Nueve nevada ...... nueve ruta.

En cuanto me entere de la que había caído por la zona de Riaza, hice unas cuantas llamaditas, y no tardaron en salir voluntarios para hacer un recorrido por el Valle de Riaza.

Como había nevado copiosamente, preferimos rutear por el valle para no encontrarnos demasiada nieve, que impidiera el paso de los coches.

La ruta no entrañaba dificultad alguna. Solo si esta demasiado embarrado puedes tener algún problema, pero lo normal es que lo pases de lujo derrapando por sus embarrados caminos.

No había demasiada nieve. Lo justo para disfrutar tanto del paisaje, como de la conducción. Incluso alguno disfruto de un poco de snowboard eslingado al Patrol.

El campo estaba de lo mas divertido.

Charcazos escondidos entre el hilo y la nieve hicieron que durante un rato lo pasáramos como niños.

El viento, provoco que en varios tramos del camino se acumulase gran cantidad de nieve, siendo imposible atravesarlos.

Desde el primer atasco, las eslingas se quedaron fijas en los ganchos debido al uso que estaba claro que le íbamos a dar.

Superado el primer ventisquero, nos encontramos con una cuestecilla en la que en lo alto había otro ventisquero que ocupaba casi todo el camino.

Mi copilota nos comento que solo entraba un rueda y que no podríamos pasar.
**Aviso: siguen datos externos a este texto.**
-- pv_equiv track=rewrite | github.com/ephrhr/LeetcodePy | Solutions/1402.reducing-dishes.py | maxSatisfaction
-- ===== SOURCE A (Python) =====
-- from typing import List
--
-- def maxSatisfaction(satisfaction: List[int]) -> int:
--     satisfaction.sort(reverse=True)
--     n = len(satisfaction)
--     ans = sum((n - i) * satisfaction[i] for i in range(n))
--     while n > 0 and satisfaction[-1] < 0:
--         v = sum(satisfaction)
--         satisfaction.pop()
--         n = len(satisfaction)
--         if v > 0: return ans
--         ans -= v
--     return max(0, ans)
-- ===== SOURCE B (Python) =====
-- def maxSatisfaction(satisfaction):
--     ans = 0
--     total = 0
--     for x in sorted(satisfaction, reverse=True):
--         total += x
--         if total <= 0:
--             break
--         ans += total
--     return ans
-- ===== Notes on version B (the rewrite author's own statement) =====
-- stated objective: alternative
-- what changed: B replaces A's backwards pop-and-resum while-loop over the sorted list with a single forward pass that maintains a running prefix total and running answer, stopping at the first nonpositive prefix sum; B also does not mutate the input list (A sorts and pops it in place).
import Mathlib
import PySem

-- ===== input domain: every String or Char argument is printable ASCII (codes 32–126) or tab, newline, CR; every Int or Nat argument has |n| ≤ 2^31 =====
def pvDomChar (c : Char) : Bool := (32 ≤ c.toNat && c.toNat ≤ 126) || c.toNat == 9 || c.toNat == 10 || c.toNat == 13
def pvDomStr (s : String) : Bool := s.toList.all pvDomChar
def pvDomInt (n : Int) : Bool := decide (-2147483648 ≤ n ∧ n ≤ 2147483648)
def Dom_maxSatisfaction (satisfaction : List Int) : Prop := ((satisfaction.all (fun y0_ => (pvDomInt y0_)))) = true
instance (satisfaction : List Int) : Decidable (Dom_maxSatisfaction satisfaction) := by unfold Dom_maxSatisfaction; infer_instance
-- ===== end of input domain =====

-- B replaces A's backwards pop-and-resum while-loop with one forward pass over the sorted
-- list keeping a running prefix total; equivalence is about the RETURN value only (A sorts
-- and pops its argument in place, B leaves it untouched).

-- ===== PORT A =====
-- the while loop: while n > 0 and satisfaction[-1] < 0: v = sum(...); pop; if v > 0: return ans; ans -= v
def maxSatLoop (s : List Int) (ans : Int) : Int :=
  if _h : 0 < s.length ∧ PySem.List.pyGetD s (-1) 0 < 0 then
    let v := s.sum
    if v > 0 then ans else maxSatLoop s.dropLast (ans - v)
  else max 0 ans
termination_by s.length
decreasing_by simp [List.length_dropLast]; omega

def maxSatisfaction (satisfaction : List Int) : Int :=
  let s := PySem.List.sorted satisfaction (fun x => x) true
  let n := s.length
  let ans := (PySem.List.pyRange 0 (n : Int) 1).foldl
    (fun acc i => acc + ((n : Int) - i) * PySem.List.pyGetD s i 0) 0
  maxSatLoop s ans

-- ===== PORT B =====
-- the for loop with break: carries (ans, total)
def altLoop : List Int → Int → Int → Int
  | [], ans, _ => ans
  | x :: rest, ans, total =>
      let t := total + x
      if t ≤ 0 then ans else altLoop rest (ans + t) t

def maxSatisfaction_alt (satisfaction : List Int) : Int :=
  altLoop (PySem.List.sorted satisfaction (fun x => x) true) 0 0

-- ===== PRECONDITION & SPEC =====
def Spec_maxSatisfaction (satisfaction : List Int) (out : Int) : Prop := out = maxSatisfaction_alt satisfaction
instance (satisfaction : List Int) (out : Int) : Decidable (Spec_maxSatisfaction satisfaction out) := by unfold Spec_maxSatisfaction; infer_instance

-- ===== CLAIM (what is proved, stated in full; the proofs are below) =====
def Claim_equal_maxSatisfaction : Prop := ∀ (satisfaction : List Int), Dom_maxSatisfaction satisfaction → Spec_maxSatisfaction satisfaction (maxSatisfaction satisfaction)

-- ===== LEMMAS AND PROOFS =====

-- WSum l t = Σ_j (t + j-th prefix sum of l): the value A's ans tracks
def WSum : List Int → Int → Int
  | [], _ => 0
  | x :: r, t => (t + x) + WSum r (t + x)

-- all (shifted) prefix sums are positive
def allPos : List Int → Int → Prop
  | [], _ => True
  | x :: r, t => 0 < t + x ∧ allPos r (t + x)

theorem WSum_shift : ∀ (l : List Int) (t c : Int), WSum l (t + c) = WSum l t + l.length * c := by
  intro l
  induction l with
  | nil => intro t c; simp [WSum]
  | cons x r ih =>
      intro t c
      simp only [WSum, List.length_cons]
      have := ih (t + x) c
      rw [show t + c + x = t + x + c by ring, this]
      push_cast
      ring

theorem WSum_snoc : ∀ (l : List Int) (x : Int) (t : Int),
    WSum (l ++ [x]) t = WSum l t + (t + l.sum + x) := by
  intro l
  induction l with
  | nil => intro x t; simp [WSum]
  | cons y r ih =>
      intro x t
      simp only [List.cons_append, WSum, ih, List.sum_cons]
      ring

theorem WSum_all_zero : ∀ (l : List Int), (∀ y ∈ l, y = 0) → WSum l 0 = 0 := by
  intro l
  induction l with
  | nil => intro _; rfl
  | cons x r ih =>
      intro h
      have hx : x = 0 := h x (by simp)
      simp [WSum, hx, ih (fun y hy => h y (by simp [hy]))]

theorem altLoop_acc : ∀ (l : List Int) (a t : Int), altLoop l a t = a + altLoop l 0 t := by
  intro l
  induction l with
  | nil => intro a t; simp [altLoop]
  | cons x r ih =>
      intro a t
      simp only [altLoop]
      by_cases h : t + x ≤ 0
      · simp [h]
      · simp only [if_neg h]
        rw [ih (a + (t + x)), ih (0 + (t + x))]
        ring

theorem altLoop_allPos : ∀ (l : List Int) (t : Int), allPos l t → altLoop l 0 t = WSum l t := by
  intro l
  induction l with
  | nil => intro t _; rfl
  | cons x r ih =>
      intro t h
      obtain ⟨h1, h2⟩ := h
      simp only [altLoop, WSum, if_neg (by omega : ¬ t + x ≤ 0)]
      rw [altLoop_acc, ih _ h2]
      ring

theorem altLoop_snoc_stop : ∀ (l : List Int) (x a t : Int), t + l.sum + x ≤ 0 →
    altLoop (l ++ [x]) a t = altLoop l a t := by
  intro l
  induction l with
  | nil =>
      intro x a t h
      simp only [List.nil_append, altLoop]
      rw [if_pos (by simpa using h)]
  | cons y r ih =>
      intro x a t h
      simp only [List.cons_append, altLoop]
      by_cases hy : t + y ≤ 0
      · simp [hy]
      · simp only [if_neg hy]
        exact ih x _ _ (by simp [List.sum_cons] at h ⊢; omega)

theorem allPos_iff : ∀ (l : List Int) (t : Int),
    allPos l t ↔ ∀ j, 0 < j → j ≤ l.length → 0 < t + (l.take j).sum := by
  intro l
  induction l with
  | nil =>
      intro t
      constructor
      · intro _ j hj hj'; simp at hj'; omega
      · intro _; trivial
  | cons x r ih =>
      intro t
      constructor
      · rintro ⟨h1, h2⟩ j hj hj'
        match j with
        | 1 => simpa using h1
        | (jj+2) =>
            have := (ih (t + x)).mp h2 (jj + 1) (by omega) (by simp at hj'; omega)
            simp [List.sum_cons] at this ⊢
            omega
      · intro h
        refine ⟨by simpa using h 1 (by omega) (by simp), (ih (t + x)).mpr ?_⟩
        intro j hj hj'
        have := h (j + 1) (by omega) (by simp; omega)
        simp [List.sum_cons] at this ⊢
        omega

theorem exists_pos_of_sum_pos : ∀ (l : List Int), 0 < l.sum → ∃ e ∈ l, 0 < e := by
  intro l
  induction l with
  | nil => intro h; simp at h
  | cons x r ih =>
      intro h
      by_cases hx : 0 < x
      · exact ⟨x, by simp, hx⟩
      · obtain ⟨e, he, hpe⟩ := ih (by simp [List.sum_cons] at h; omega)
        exact ⟨e, by simp [he], hpe⟩

theorem allPos_of_sum_pos (l : List Int) (hp : l.Pairwise (fun a b => b ≤ a)) (hs : 0 < l.sum) :
    allPos l 0 := by
  rw [allPos_iff]
  intro j hj hjlen
  by_contra hle
  push Not at hle
  simp only [zero_add] at hle
  have hsplit : l = l.take j ++ l.drop j := (List.take_append_drop j l).symm
  have hdrop : 0 < (l.drop j).sum := by
    have : (l.take j).sum + (l.drop j).sum = l.sum := by
      rw [← List.sum_append, ← hsplit]
    omega
  obtain ⟨e, he, hpe⟩ := exists_pos_of_sum_pos _ hdrop
  have hrel : ∀ y ∈ l.take j, e ≤ y := by
    intro y hy
    have := hsplit ▸ hp
    rw [List.pairwise_append] at this
    exact this.2.2 y hy e he
  have hpos : 0 < (l.take j).sum :=
    List.sum_pos _ (fun y hy => lt_of_lt_of_le hpe (hrel y hy))
      (by
        intro hnil
        have : (l.take j).length = 0 := by rw [hnil]; rfl
        rw [List.length_take] at this
        omega)
  omega

theorem altLoop_nonneg : ∀ (l : List Int) (t : Int), 0 ≤ t → (∀ y ∈ l, 0 ≤ y) →
    l.Pairwise (fun a b => b ≤ a) → altLoop l 0 t = WSum l t ∧ 0 ≤ WSum l t := by
  intro l
  induction l with
  | nil => intro t _ _ _; exact ⟨rfl, le_refl 0⟩
  | cons x r ih =>
      intro t ht hnn hp
      have hx : 0 ≤ x := hnn x (by simp)
      by_cases hstop : t + x ≤ 0
      · have ht0 : t = 0 := by omega
        have hx0 : x = 0 := by omega
        have hr0 : ∀ y ∈ r, y = 0 := by
          intro y hy
          have h1 : y ≤ x := (List.pairwise_cons.mp hp).1 y hy
          have h2 : 0 ≤ y := hnn y (by simp [hy])
          omega
        have hw : WSum (x :: r) t = 0 := by
          have : WSum r 0 = 0 := WSum_all_zero r hr0
          simp [WSum, ht0, hx0, this]
        refine ⟨?_, by omega⟩
        simp [altLoop, hstop, hw]
      · have := ih (t + x) (by omega) (fun y hy => hnn y (by simp [hy]))
          (List.pairwise_cons.mp hp).2
        refine ⟨?_, ?_⟩
        · simp only [altLoop, if_neg hstop, WSum]
          rw [altLoop_acc, this.1]
          ring
        · simp only [WSum]
          omega

theorem pairwise_dropLast {l : List Int} (x : Int)
    (hp : (l ++ [x]).Pairwise (fun a b => b ≤ a)) : l.Pairwise (fun a b => b ≤ a) :=
  (List.pairwise_append.mp hp).1

theorem main_loop_eq : ∀ (l : List Int), l.Pairwise (fun a b => b ≤ a) →
    maxSatLoop l (WSum l 0) = altLoop l 0 0 := by
  intro l
  induction l using List.reverseRecOn with
  | nil =>
      intro _
      rw [maxSatLoop]
      simp [altLoop, WSum]
  | append_singleton l' x ih =>
      intro hp
      have hlast : PySem.List.pyGetD (l' ++ [x]) (-1) 0 = x :=
        PySem.List.pyGetD_neg_one_append_singleton l' x 0
      by_cases hx : x < 0
      · rw [maxSatLoop]
        rw [dif_pos ⟨by simp, by rw [hlast]; exact hx⟩]
        by_cases hv : (l' ++ [x]).sum > 0
        · rw [if_pos hv]
          have hap : allPos (l' ++ [x]) 0 := allPos_of_sum_pos _ hp hv
          rw [← altLoop_allPos _ _ hap]
        · rw [if_neg hv]
          have hsum : (l' ++ [x]).sum = l'.sum + x := by simp
          have harg : WSum (l' ++ [x]) 0 - (l' ++ [x]).sum = WSum l' 0 := by
            rw [WSum_snoc, hsum]; ring
          rw [List.dropLast_concat, harg, ih (pairwise_dropLast x hp),
            altLoop_snoc_stop l' x 0 0 (by simp at hv ⊢; omega)]
      · rw [maxSatLoop]
        rw [dif_neg (by rw [hlast]; omega)]
        have hnn : ∀ y ∈ l' ++ [x], 0 ≤ y := by
          intro y hy
          rcases List.mem_append.mp hy with h | h
          · have := (List.pairwise_append.mp hp).2.2 y h x (by simp)
            omega
          · simp at h; omega
        obtain ⟨heq, hge⟩ := altLoop_nonneg (l' ++ [x]) 0 (le_refl 0) hnn hp
        rw [heq]
        omega

theorem sumW : ∀ (l : List Int),
    ((List.range l.length).map (fun k : Nat => ((l.length : Int) - (k : Int)) * l.getD k 0)).sum
      = WSum l 0 := by
  intro l
  induction l with
  | nil => simp [WSum]
  | cons x r ihr =>
      rw [List.length_cons, List.range_succ_eq_map]
      simp only [List.map_cons, List.map_map, List.sum_cons, List.getD_cons_zero]
      have hmap : (List.range r.length).map
            ((fun k : Nat => (((r.length + 1 : Nat) : Int) - (k : Int)) * (x :: r).getD k 0) ∘ Nat.succ)
          = (List.range r.length).map (fun k : Nat => ((r.length : Int) - (k : Int)) * r.getD k 0) := by
        apply List.map_congr_left
        intro a _
        simp only [Function.comp_apply, List.getD_cons_succ]
        push_cast
        ring
      rw [hmap, ihr]
      have hW : WSum (x :: r) 0 = WSum r 0 + ((r.length : Int) + 1) * x := by
        simp only [WSum]
        rw [show (0 : Int) + x = 0 + x by rfl, WSum_shift r 0 x]
        ring
      rw [hW]
      push_cast
      ring

theorem ans_eq_WSum : ∀ (l : List Int),
    (PySem.List.pyRange 0 (l.length : Int) 1).foldl
      (fun acc i => acc + ((l.length : Int) - i) * PySem.List.pyGetD l i 0) 0 = WSum l 0 := by
  intro l
  have hfold : ∀ (g : Int → Int) (xs : List Int) (a : Int),
      xs.foldl (fun acc i => acc + g i) a = a + (xs.map g).sum := by
    intro g xs
    induction xs with
    | nil => intro a; simp
    | cons y r ihr => intro a; simp [List.foldl_cons, ihr]; ring
  rw [hfold, zero_add, PySem.List.pyRange_one, List.map_map]
  rw [← sumW l]
  apply congrArg
  simp only [Int.sub_zero, Int.toNat_natCast]
  apply List.map_congr_left
  intro a _
  simp only [Function.comp_apply, zero_add, PySem.List.pyGetD_natCast]

-- ===== VERDICT (by name: the statement is the Claim_ definition above) =====
theorem maxSatisfaction_spec : Claim_equal_maxSatisfaction := by
  intro satisfaction _
  have hp : (PySem.List.sorted satisfaction (fun x => x) true).Pairwise (fun a b => b ≤ a) :=
    PySem.List.sorted_pairwise_rev satisfaction (fun x => x)
  simp only [Spec_maxSatisfaction, maxSatisfaction, maxSatisfaction_alt]
  rw [ans_eq_WSum]
  exact main_loop_eq _ hp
Así que afronte la cuesta con decisión hasta la cima, rompiendo el montón de nieve que llego hasta el techo del Patrol.

Me seguía Citri, que no pudo coronar, quedándose atrancado justo en la cima.

No nos quedo mas opción que eslingarle para atrás con ayuda del Patrol de Ure.

La nieve lo cubría todo, siendo muy facil meterse en alguna rodera o algo que te pudiera atrapar.
En cuestión de trescientos metros, se repitió la historia. Ventisquero y el Patrol metido hasta los faros.
Citri, intentando sacarme, se metió en un escondido reguero que también le dejo atrapado, siendo otra vez necesaria la ayuda de Ure para poder sacarle, y luego que el Toy me sacara a mi.

Continuamos recorriendo el siberiano paisaje en busca de un bar donde tomar algo caliente. Ya que los

-7º y las constantes bajadas del coche para eslingarnos, nos destemplaron un poco.

Tras un descansito para entrar otra vez en calor, continuamos ruta, esta vez saltandonos un pequeño tramo, que sin duda nos habria traido problemas.

Durante un buen rato estuvimos disfrutando de la conducción por los nevados caminos.

Los ventisqueros cruzaban los caminos, siendo divertidisimo romperlos con el morro del coche a medida que íbamos avanzando. Pero una vez mas me quede atascado de nuevo.

Una vez mas, Citri me saco y emprendimos camino, pero al segundo me dice por la emisora que esta atrapado.

Retrocedí y me lo encontré bien hundido en la nieve, fuera del camino.

Hice varios intentos de tirar para alante, pero la cantidad de nieve y lo deslizante del suelo hacían que resultara imposible.

Ure le intento sacar para atrás, pero patino y se metió también en las roderas de Citri.

A Ure le pude sacar tirando can la esliga, pero Citri esta tan clavado, que cada vez que tirábamos de el , lo único que conseguíamos era meternos nosotros.

Así que el cabrestante y un poco de paciencia fue lo que le saco nuevamente al camino.

El triunfante del día. Juanito, que con su Vitarilla, no se quedo ni una vez el tío.